From mboxrd@z Thu Jan  1 00:00:00 1970
Return-Path: <linux-btrfs-owner@vger.kernel.org>
Received: from mail-io0-f193.google.com ([209.85.223.193]:32951 "EHLO
        mail-io0-f193.google.com" rhost-flags-OK-OK-OK-OK) by vger.kernel.org
        with ESMTP id S1750866AbdAQMcd (ORCPT
        <rfc822;linux-btrfs@vger.kernel.org>);
        Tue, 17 Jan 2017 07:32:33 -0500
Received: by mail-io0-f193.google.com with SMTP id 101so15580367iom.0
        for <linux-btrfs@vger.kernel.org>; Tue, 17 Jan 2017 04:32:32 -0800 (PST)

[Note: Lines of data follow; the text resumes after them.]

-- pv_equiv track=rewrite | github.com/lila-trollkarl/python_projekt_v1 | main.py | check_letters_ok
-- ===== SOURCE A (Python) =====
-- from collections import Counter
--
-- def check_letters_ok(row, merged_row, hand):
--     hand_counts = Counter(hand)
--     wild_cards = hand_counts.pop('*', 0) # Hämta jokrar
--
--     needed_from_hand = []
--     for old, new in zip(row, merged_row):
--         if old == '.' and new != '.':
--             needed_from_hand.append(new)
--
--     needed_counts = Counter(needed_from_hand)
--
--     # Räkna ut vilka bokstäver som saknas *efter* att ha använt vanliga brickor
--     missing = needed_counts - hand_counts
--
--     # Kolla om antalet saknade brickor kan täckas av jokrarna
--     return sum(missing.values()) <= wild_cards
-- ===== SOURCE B (Python) =====
-- from collections import Counter
--
-- def check_letters_ok(row, merged_row, hand):
--     counts = Counter(hand)
--     wild_cards = counts.pop('*', 0)
--     missing = 0
--     for old, new in zip(row, merged_row):
--         if old == '.' and new != '.':
--             if counts[new] > 0:
--                 counts[new] -= 1
--             else:
--                 missing += 1
--     return missing <= wild_cards
-- ===== Notes on version B (the rewrite author's own statement) =====
-- stated objective: simpler
-- what changed: Replaces the collect-needed-list / Counter-of-needed / Counter-subtraction pipeline by a single greedy pass over zip(row, merged_row) that consumes hand tiles in place and counts the running deficit.
import Mathlib
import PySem

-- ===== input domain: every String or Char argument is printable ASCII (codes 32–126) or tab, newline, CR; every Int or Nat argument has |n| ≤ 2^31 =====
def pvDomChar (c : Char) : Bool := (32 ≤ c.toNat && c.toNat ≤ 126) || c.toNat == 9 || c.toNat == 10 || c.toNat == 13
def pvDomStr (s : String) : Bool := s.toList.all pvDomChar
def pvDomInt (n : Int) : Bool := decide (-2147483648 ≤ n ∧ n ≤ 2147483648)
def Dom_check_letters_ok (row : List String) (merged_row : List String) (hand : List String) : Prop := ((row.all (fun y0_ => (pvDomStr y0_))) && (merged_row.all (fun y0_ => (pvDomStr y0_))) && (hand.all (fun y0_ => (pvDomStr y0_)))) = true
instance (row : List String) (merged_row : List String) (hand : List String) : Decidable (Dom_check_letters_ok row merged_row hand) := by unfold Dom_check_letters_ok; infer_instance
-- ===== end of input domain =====

-- B replaces A's collect-needed-list / Counter(needed) / Counter-subtraction pipeline by one
-- greedy pass over zip(row, merged_row) that consumes hand tiles in place and counts the deficit
-- (objective: simpler; same return value).

-- ===== PORT A =====
def check_letters_ok (row : List String) (merged_row : List String) (hand : List String) : Bool :=
  let hand_counts0 := PySem.Dict.counter hand
  let wild_cards := hand_counts0.getD "*" 0          -- hand_counts.pop('*', 0)
  let hand_counts := hand_counts0.erase "*"
  let needed_from_hand := (row.zip merged_row).foldl
    (fun acc p => if p.1 == "." && p.2 != "." then acc ++ [p.2] else acc) []
  let needed_counts := PySem.Dict.counter needed_from_hand
  -- missing = needed_counts - hand_counts: collections.Counter.__sub__, step for step
  -- (first loop over self.items(), keep positive differences; second loop over other.items())
  let missing := needed_counts.items.foldl
    (fun r q => let nc := q.2 - hand_counts.getD q.1 0;
                if nc > 0 then r.insert q.1 nc else r) PySem.Dict.empty
  let missing := hand_counts.items.foldl
    (fun r q => if !needed_counts.contains q.1 && decide (q.2 < 0)
                then r.insert q.1 (-q.2) else r) missing
  decide (missing.values.sum ≤ wild_cards)

-- ===== PORT B =====
def check_letters_ok_alt (row : List String) (merged_row : List String) (hand : List String) : Bool :=
  let counts0 := PySem.Dict.counter hand
  let wild_cards := counts0.getD "*" 0               -- counts.pop('*', 0)
  let counts := counts0.erase "*"
  let st := (row.zip merged_row).foldl
    (fun st p =>
      if p.1 == "." && p.2 != "." then
        if st.1.getD p.2 0 > 0 then (st.1.insert p.2 (st.1.getD p.2 0 - 1), st.2)
        else (st.1, st.2 + 1)
      else st) (counts, (0 : Int))
  decide (st.2 ≤ wild_cards)

-- ===== PRECONDITION & SPEC =====
def Spec_check_letters_ok (row : List String) (merged_row : List String) (hand : List String) (out : Bool) : Prop := out = check_letters_ok_alt row merged_row hand
instance (row : List String) (merged_row : List String) (hand : List String) (out : Bool) : Decidable (Spec_check_letters_ok row merged_row hand out) := by unfold Spec_check_letters_ok; infer_instance

-- ===== CLAIM (what is proved, stated in full; the proofs are below) =====
def Claim_equal_check_letters_ok : Prop := ∀ (row : List String) (merged_row : List String) (hand : List String), Dom_check_letters_ok row merged_row hand → Spec_check_letters_ok row merged_row hand (check_letters_ok row merged_row hand)

-- ===== LEMMAS AND PROOFS =====

-- positive part, the value a Counter subtraction keeps per key
def pvPos (x : Int) : Int := if x > 0 then x else 0

-- values of the erased hand counter are letter counts, hence nonnegative
lemma pv_hc_items_nonneg (hand : List String) :
    ∀ q ∈ ((PySem.Dict.counter hand).erase "*").items, 0 ≤ q.2 := by
  intro q hq
  simp only [PySem.Dict.erase, List.mem_filter] at hq
  have h1 := hq.1
  rw [PySem.Dict.items_counter] at h1
  simp only [List.mem_map] at h1
  obtain ⟨k, _, hk⟩ := h1
  subst hk
  exact Int.natCast_nonneg _

lemma pv_values_nonneg_of_items (d : PySem.Dict String Int)
    (h : ∀ q ∈ d.items, 0 ≤ q.2) : ∀ w ∈ d.values, 0 ≤ w := by
  intro w hw
  simp only [PySem.Dict.values, List.mem_map] at hw
  obtain ⟨q, hq, rfl⟩ := hw
  exact h q hq

lemma pv_getD_nonneg (d : PySem.Dict String Int)
    (h : ∀ w ∈ d.values, 0 ≤ w) (k : String) : 0 ≤ d.getD k 0 := by
  unfold PySem.Dict.getD PySem.Dict.get?
  cases hf : List.find? (fun p => p.1 == k) d.items with
  | none => simp
  | some q =>
      simp only [Option.map_some, Option.getD_some]
      exact h q.2 (by
        simp only [PySem.Dict.values, List.mem_map]
        exact ⟨q, List.mem_of_find?_eq_some hf, rfl⟩)

-- Counter.__sub__'s second loop does nothing when the other counter has no negative counts
lemma pv_secondloop (nc : PySem.Dict String Int) :
    ∀ (qs : List (String × Int)) (r : PySem.Dict String Int),
      (∀ q ∈ qs, 0 ≤ q.2) →
      qs.foldl (fun r q => if !nc.contains q.1 && decide (q.2 < 0)
                           then r.insert q.1 (-q.2) else r) r = r := by
  intro qs
  induction qs with
  | nil => intro r _; rfl
  | cons q t ih =>
      intro r h
      have h0 : ¬ q.2 < 0 := not_lt.mpr (h q (List.mem_cons_self))
      simp only [List.foldl_cons, h0, decide_false, Bool.and_false, Bool.false_eq_true,
        if_false]
      exact ih r (fun q hq => h q (List.mem_cons_of_mem _ hq))

-- Counter.__sub__'s first loop: over fresh distinct keys the values of the result sum
-- to the sum of the positive parts
lemma pv_subsum (d : PySem.Dict String Int) :
    ∀ (ps : List (String × Int)) (r : PySem.Dict String Int),
      (ps.map Prod.fst).Nodup → (∀ q ∈ ps, r.contains q.1 = false) →
      (ps.foldl (fun r q => if q.2 - d.getD q.1 0 > 0
                            then r.insert q.1 (q.2 - d.getD q.1 0) else r) r).values.sum
        = r.values.sum + (ps.map (fun q => pvPos (q.2 - d.getD q.1 0))).sum := by
  intro ps
  induction ps with
  | nil => intro r _ _; simp
  | cons q t ih =>
      intro r hnd hfr
      have hndt : (t.map Prod.fst).Nodup := (List.nodup_cons.mp hnd).2
      have hqn : q.1 ∉ t.map Prod.fst := (List.nodup_cons.mp hnd).1
      simp only [List.foldl_cons, List.map_cons, List.sum_cons]
      by_cases hpos : q.2 - d.getD q.1 0 > 0
      · rw [if_pos hpos]
        rw [ih (r.insert q.1 (q.2 - d.getD q.1 0))
              hndt
              (by
                intro q' hq'
                rw [PySem.Dict.contains_insert]
                have hne : q'.1 ≠ q.1 := by
                  intro he
                  exact hqn (he ▸ List.mem_map_of_mem hq')
                simp [hne, hfr q' (List.mem_cons_of_mem _ hq')])]
        have hins : (r.insert q.1 (q.2 - d.getD q.1 0)).values
            = r.values ++ [q.2 - d.getD q.1 0] := by
          rw [PySem.Dict.values,
            PySem.Dict.items_insert_of_not_contains r _ (hfr q List.mem_cons_self)]
          simp [PySem.Dict.values]
        rw [hins]
        simp only [List.sum_append, List.sum_cons, List.sum_nil, pvPos, if_pos hpos]
        ring
      · rw [if_neg hpos]
        rw [ih r hndt (fun q' hq' => hfr q' (List.mem_cons_of_mem _ hq'))]
        simp only [pvPos, if_neg hpos]
        ring

-- B's loop over all board positions is its inner step run over the needed letters only
lemma pv_b_restrict :
    ∀ (zs : List (String × String)) (st : PySem.Dict String Int × Int),
      zs.foldl (fun st p =>
          if p.1 == "." && p.2 != "." then
            if st.1.getD p.2 0 > 0 then (st.1.insert p.2 (st.1.getD p.2 0 - 1), st.2)
            else (st.1, st.2 + 1)
          else st) st
        = ((zs.filter (fun p => p.1 == "." && p.2 != ".")).map (fun p => p.2)).foldl
            (fun st x =>
              if st.1.getD x 0 > 0 then (st.1.insert x (st.1.getD x 0 - 1), st.2)
              else (st.1, st.2 + 1)) st := by
  intro zs
  induction zs with
  | nil => intro st; rfl
  | cons z t ih =>
      intro st
      simp only [List.foldl_cons, List.filter_cons]
      by_cases h : (z.1 == "." && z.2 != ".") = true
      · simp only [h, if_true, List.map_cons, List.foldl_cons]
        exact ih _
      · simp only [h, if_false, Bool.false_eq_true]
        exact ih st

-- the greedy pass computes the same total deficit
lemma pv_greedy (K : List String) (hK : K.Nodup) :
    ∀ (ms : List String) (d : PySem.Dict String Int) (m : Int),
      (∀ w ∈ d.values, 0 ≤ w) → (∀ x ∈ ms, x ∈ K) →
      (ms.foldl (fun st x =>
          if st.1.getD x 0 > 0 then (st.1.insert x (st.1.getD x 0 - 1), st.2)
          else (st.1, st.2 + 1)) (d, m)).2
        = m + (K.map (fun k => pvPos ((ms.count k : Int) - d.getD k 0))).sum := by
  intro ms
  induction ms with
  | nil =>
      intro d m hd _
      simp only [List.foldl_nil]
      have : (K.map (fun k => pvPos ((List.count k ([] : List String) : Int) - d.getD k 0))).sum = 0 := by
        apply List.sum_eq_zero
        intro x hx
        simp only [List.mem_map] at hx
        obtain ⟨k, _, rfl⟩ := hx
        have := pv_getD_nonneg d hd k
        simp only [List.count_nil, Int.natCast_zero, zero_sub, pvPos]
        rw [if_neg (by omega)]
      rw [this]; ring
  | cons x t ih =>
      intro d m hd hm
      have hx : x ∈ K := hm x List.mem_cons_self
      have hmt : ∀ y ∈ t, y ∈ K := fun y hy => hm y (List.mem_cons_of_mem _ hy)
      simp only [List.foldl_cons]
      by_cases hv : d.getD x 0 > 0
      · rw [if_pos hv]
        have hd' : ∀ w ∈ (d.insert x (d.getD x 0 - 1)).values, 0 ≤ w := by
          intro w hw
          rcases PySem.Dict.mem_values_insert d x (d.getD x 0 - 1) w hw with rfl | hv'
          · omega
          · exact hd w hv'
        rw [ih (d.insert x (d.getD x 0 - 1)) m hd' hmt]
        congr 1
        apply congrArg
        apply List.map_congr_left
        intro k _
        rw [PySem.Dict.getD_insert]
        by_cases hkx : k = x
        · subst hkx
          rw [if_pos rfl]
          have hc1 : ((k :: t).count k : Int) = (t.count k : Int) + 1 := by
            simp [List.count_cons]
          rw [hc1]
          congr 1
          omega
        · rw [if_neg hkx]
          have hxk2 : ¬x = k := fun h => hkx h.symm
          have hc2 : ((x :: t).count k : Int) = (t.count k : Int) := by
            simp [List.count_cons, hkx, hxk2]
          rw [hc2]
      · rw [if_neg hv]
        have hv0 : d.getD x 0 = 0 := by
          have := pv_getD_nonneg d hd x
          omega
        rw [ih d (m + 1) hd hmt]
        have hsplit :
            (K.map (fun k => pvPos (((x :: t).count k : Int) - d.getD k 0))).sum
              = (K.map (fun k => pvPos ((t.count k : Int) - d.getD k 0)
                  + (if k == x then (1 : Int) else 0))).sum := by
          apply congrArg
          apply List.map_congr_left
          intro k _
          by_cases hkx : k = x
          · subst hkx
            have hc : ((k :: t).count k : Int) = (t.count k : Int) + 1 := by
              simp [List.count_cons_self]
            rw [hc, hv0]
            simp only [BEq.rfl, if_pos]
            unfold pvPos
            have : (0 : Int) ≤ (t.count k : Int) := Int.natCast_nonneg _
            split_ifs <;> omega
          · have hxk3 : ¬x = k := fun h => hkx h.symm
            have hc3 : ((x :: t).count k : Int) = (t.count k : Int) := by
              simp [List.count_cons, hkx, hxk3]
            rw [hc3]
            simp [hkx]
        rw [hsplit, PySem.List.sum_map_add_int, PySem.List.sum_map_ite_one_zero]
        have hcnt : K.countP (fun k => k == x) = 1 := by
          have : K.count x = 1 := List.count_eq_one_of_mem hK hx
          simpa [List.count] using this
        rw [hcnt]
        push_cast
        ring

-- ===== VERDICT (by name: the statement is the Claim_ definition above) =====
theorem check_letters_ok_spec : Claim_equal_check_letters_ok := by
  intro row merged_row hand _
  unfold Spec_check_letters_ok check_letters_ok check_letters_ok_alt
  simp only [PySem.List.foldl_append_if, List.nil_append]
  set hc := (PySem.Dict.counter hand).erase "*" with hhc
  set ns := ((row.zip merged_row).filter (fun p => p.1 == "." && p.2 != ".")).map
      (fun p => p.2) with hns
  have hnn : ∀ w ∈ hc.values, 0 ≤ w :=
    pv_values_nonneg_of_items hc (pv_hc_items_nonneg hand)
  -- A side: the second Counter.__sub__ loop is the identity, the first sums positive parts
  rw [pv_secondloop (PySem.Dict.counter ns) hc.items _ (pv_hc_items_nonneg hand)]
  rw [PySem.Dict.items_counter]
  rw [pv_subsum hc ((PySem.Set.ofList ns).map (fun k => (k, (ns.count k : Int)))) PySem.Dict.empty
        (by simp [List.map_map, Function.comp_def, PySem.Set.nodup_ofList])
        (by intro q _; simp [PySem.Dict.contains, PySem.Dict.empty])]
  -- B side: restrict the loop to the needed positions and run the greedy lemma
  rw [pv_b_restrict]
  rw [pv_greedy (PySem.Set.ofList ns) (PySem.Set.nodup_ofList ns) ns hc 0 hnn
        (fun x hx => (PySem.Set.mem_ofList ns x).mpr hx)]
  simp [PySem.Dict.values, PySem.Dict.empty, List.map_map, Function.comp_def]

Subject: Re: Unocorrectable errors with RAID1
To: Christoph Groth <christoph@grothesque.org>
References: <87o9z7dzvd.fsf@grothesque.org>
 <85a62769-0607-4be5-3c5b-5091bebea07e@gmail.com>
 <87fukjdna0.fsf@grothesque.org>
 <ab77b777-27d6-9943-adb2-b70b62a5ecb0@gmail.com>
 <87pojmavts.fsf@grothesque.org>
Cc: linux-btrfs@vger.kernel.org
From: "Austin S. Hemmelgarn" <ahferroin7@gmail.com>
Message-ID: <0cedce7a-5641-cbf2-d3d7-f0773fcc14c7@gmail.com>
Date: Tue, 17 Jan 2017 07:32:27 -0500
MIME-Version: 1.0
In-Reply-To: <87pojmavts.fsf@grothesque.org>
Content-Type: text/plain; charset=utf-8; format=flowed
Sender: linux-btrfs-owner@vger.kernel.org
List-ID: <linux-btrfs.vger.kernel.org>

On 2017-01-17 04:18, Christoph Groth wrote:
> Austin S. Hemmelgarn wrote:
>
>> There's not really much in the way of great documentation that I know
>> of.  I can however cover the basics here:
>>
>> (...)
>
> Thanks for this explanation.  I'm sure it will be also useful to others.
Glad I could help.
>
>> If the chunk to be allocated was a data chunk, you get -ENOSPC
>> (usually, sometimes you might get other odd results) in the userspace
>> application that triggered the allocation.
>
> It seems that the available space reported by the system df command
> corresponds roughly to the size of the block device minus all the "used"
> space as reported by "btrfs fi df".
That's correct.
>
> If I understand what you wrote correctly this means that when writing a
> huge file it may happen that the system df will report enough free
> space, but btrfs will raise ENOSPC.  However, it should be possible to
> keep writing small files even at this point (assuming that there's
> enough space for the metadata).  Or will btrfs split the huge file into
> small pieces to fit it into the fragmented free space in the chunks?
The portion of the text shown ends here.